* **EXERCISE INSTRUCTIONS**: Locate the word "only" in the data below, then copy every line that holds it.

● ● ● ● ●

-- pv_equiv track=rewrite | github.com/1999medbidlal/Python_Module | python_module_10/ex4/decorator_mastery.py | validate_mage_name
-- ===== SOURCE A (Python) =====
-- def validate_mage_name(name: str) -> bool:
--     i = 0
--     j = 0
--     for c in name:
--         if ((c >= 'a' and c <= 'z') or (c >= 'A' and c <= 'Z')
--                 or c == ' '):
--             j += 1
--         else:
--             i += 1
--     if i > 0:
--         return False
--     elif j < 3:
--         return False
--     else:
--         return True
-- ===== SOURCE B (Python) =====
-- import re
--
-- _NAME_RE = re.compile(r'[a-zA-Z ]{3,}')
--
-- def validate_mage_name(name: str) -> bool:
--     return bool(_NAME_RE.fullmatch(name))
-- ===== Notes on version B (the rewrite author's own statement) =====
-- stated objective: idiomatic
-- what changed: Replaced the manual per-character counting loop with a single precompiled regex fullmatch on [a-zA-Z ]{3,}.
import Mathlib
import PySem

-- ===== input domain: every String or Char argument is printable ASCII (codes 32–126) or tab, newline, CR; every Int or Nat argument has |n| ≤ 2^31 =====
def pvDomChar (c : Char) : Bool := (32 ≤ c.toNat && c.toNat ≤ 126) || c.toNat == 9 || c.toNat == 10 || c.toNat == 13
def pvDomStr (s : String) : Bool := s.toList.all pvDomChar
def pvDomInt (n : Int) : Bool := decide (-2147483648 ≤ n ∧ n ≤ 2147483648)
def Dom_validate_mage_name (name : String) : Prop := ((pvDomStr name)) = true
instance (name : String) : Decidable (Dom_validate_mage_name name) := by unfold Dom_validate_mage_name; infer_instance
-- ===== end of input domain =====

-- B replaces A's manual character-counting loop with a single regex fullmatch
-- on [a-zA-Z ]{3,} (ported as: every char in the class, and length ≥ 3).


-- ===== PORT A =====
-- the loop's two counters: i = invalid chars, j = valid chars
-- the loop-body condition of A, as written in the Python source
def pvCondA (c : Char) : Bool := ('a' ≤ c && c ≤ 'z') || ('A' ≤ c && c ≤ 'Z') || c == ' '

def validate_mage_name (name : String) : Bool :=
  let p : Int × Int := name.toList.foldl
    (fun (st : Int × Int) (c : Char) =>
      if pvCondA c then (st.1, st.2 + 1) else (st.1 + 1, st.2)) (0, 0)
  if p.1 > 0 then false
  else if p.2 < 3 then false
  else true

-- ===== PORT B =====
-- the regex character class [a-zA-Z ]
def pvNameChar (c : Char) : Bool := ('a' ≤ c && c ≤ 'z') || ('A' ≤ c && c ≤ 'Z') || c == ' '

-- re.fullmatch(r'[a-zA-Z ]{3,}', name): every char in the class and length ≥ 3
def validate_mage_name_alt (name : String) : Bool :=
  name.toList.all pvNameChar && decide (3 ≤ name.toList.length)

-- ===== PRECONDITION & SPEC =====
def Spec_validate_mage_name (name : String) (out : Bool) : Prop := out = validate_mage_name_alt name
instance (name : String) (out : Bool) : Decidable (Spec_validate_mage_name name out) := by unfold Spec_validate_mage_name; infer_instance

-- ===== CLAIM (what is proved, stated in full; the proofs are below) =====
def Claim_equal_validate_mage_name : Prop := ∀ (name : String), Dom_validate_mage_name name → Spec_validate_mage_name name (validate_mage_name name)

-- ===== LEMMAS AND PROOFS =====

-- A's fold adds the number of invalid / valid characters to the accumulators
theorem pv_fold_counts (l : List Char) (i j : Int) :
    l.foldl (fun (st : Int × Int) (c : Char) =>
      if pvCondA c then (st.1, st.2 + 1) else (st.1 + 1, st.2)) (i, j)
    = (i + (l.countP (fun c => !pvCondA c) : Int), j + (l.countP pvCondA : Int)) := by
  induction l generalizing i j with
  | nil => simp
  | cons c t ih =>
    simp only [List.foldl_cons, List.countP_cons]
    by_cases h : pvCondA c = true
    · rw [if_pos h, ih]
      simp [h]
      ring
    · rw [if_neg h, ih]
      simp [h]
      ring

-- ===== VERDICT (by name: the statement is the Claim_ definition above) =====
theorem validate_mage_name_spec : Claim_equal_validate_mage_name := by
  intro name _
  show validate_mage_name name = validate_mage_name_alt name
  unfold validate_mage_name validate_mage_name_alt
  rw [pv_fold_counts]
  have hAB : pvCondA = pvNameChar := rfl
  rw [hAB]
  have hsum : name.toList.countP pvNameChar + name.toList.countP (fun c => !pvNameChar c) = name.toList.length := by
    have h := List.length_eq_countP_add_countP (p := pvNameChar) (l := name.toList)
    have hp : (fun a => decide ¬pvNameChar a = true) = (fun c => !pvNameChar c) := by
      funext c; cases pvNameChar c <;> simp
    rw [hp] at h
    omega
  have hall : name.toList.all pvNameChar = decide (name.toList.countP (fun c => !pvNameChar c) = 0) := by
    induction name.toList with
    | nil => simp
    | cons c t ih =>
      by_cases h : pvNameChar c = true <;> simp [h, ih]
  rw [hall]
  by_cases h0 : name.toList.countP (fun c => !pvNameChar c) = 0
  · have hlen : name.toList.countP pvNameChar = name.toList.length := by omega
    simp only [h0, hlen]
    split_ifs with h1 h2 <;> simp_all
  · have hpos : (0:Int) < (name.toList.countP (fun c => !pvNameChar c) : Int) := by
      have : 0 < name.toList.countP (fun c => !pvNameChar c) := Nat.pos_of_ne_zero h0
      exact_mod_cast this
    simp only [h0]
    split_ifs with h1 <;> simp_all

● ● ● ● ●

* **WRITTEN ANSWER**:
    simp only [List.foldl_cons, List.countP_cons]
    simp only [h0, hlen]
    simp only [h0]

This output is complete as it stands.